### [PROBLEM DETAILS]
Go through the entries and count the lines with the string "have" in them. Give only that number.

(Source records)
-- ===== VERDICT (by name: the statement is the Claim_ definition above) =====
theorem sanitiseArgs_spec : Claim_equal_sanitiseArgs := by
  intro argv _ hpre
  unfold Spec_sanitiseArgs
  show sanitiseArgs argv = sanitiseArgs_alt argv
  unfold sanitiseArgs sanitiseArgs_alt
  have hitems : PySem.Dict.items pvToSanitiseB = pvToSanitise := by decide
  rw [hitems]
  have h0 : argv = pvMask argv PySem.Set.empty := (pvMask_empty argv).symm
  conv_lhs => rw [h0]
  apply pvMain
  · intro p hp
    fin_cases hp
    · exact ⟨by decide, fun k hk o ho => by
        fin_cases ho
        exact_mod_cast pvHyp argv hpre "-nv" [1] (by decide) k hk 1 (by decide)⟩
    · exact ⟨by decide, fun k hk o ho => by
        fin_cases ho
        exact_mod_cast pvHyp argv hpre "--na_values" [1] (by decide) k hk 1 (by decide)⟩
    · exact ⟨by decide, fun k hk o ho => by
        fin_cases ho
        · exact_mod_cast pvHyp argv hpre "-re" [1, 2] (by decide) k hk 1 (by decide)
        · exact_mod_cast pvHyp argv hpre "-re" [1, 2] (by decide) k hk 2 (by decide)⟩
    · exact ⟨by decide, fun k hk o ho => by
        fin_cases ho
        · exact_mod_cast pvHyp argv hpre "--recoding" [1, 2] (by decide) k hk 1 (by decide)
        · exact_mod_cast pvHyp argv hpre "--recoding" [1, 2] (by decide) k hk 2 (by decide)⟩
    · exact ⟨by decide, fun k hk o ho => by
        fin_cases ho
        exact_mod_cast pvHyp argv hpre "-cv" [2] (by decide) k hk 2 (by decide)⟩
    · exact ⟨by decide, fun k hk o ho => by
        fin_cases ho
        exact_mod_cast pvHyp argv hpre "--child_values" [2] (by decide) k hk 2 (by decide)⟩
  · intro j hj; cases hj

### [YOUR SOLUTION]
2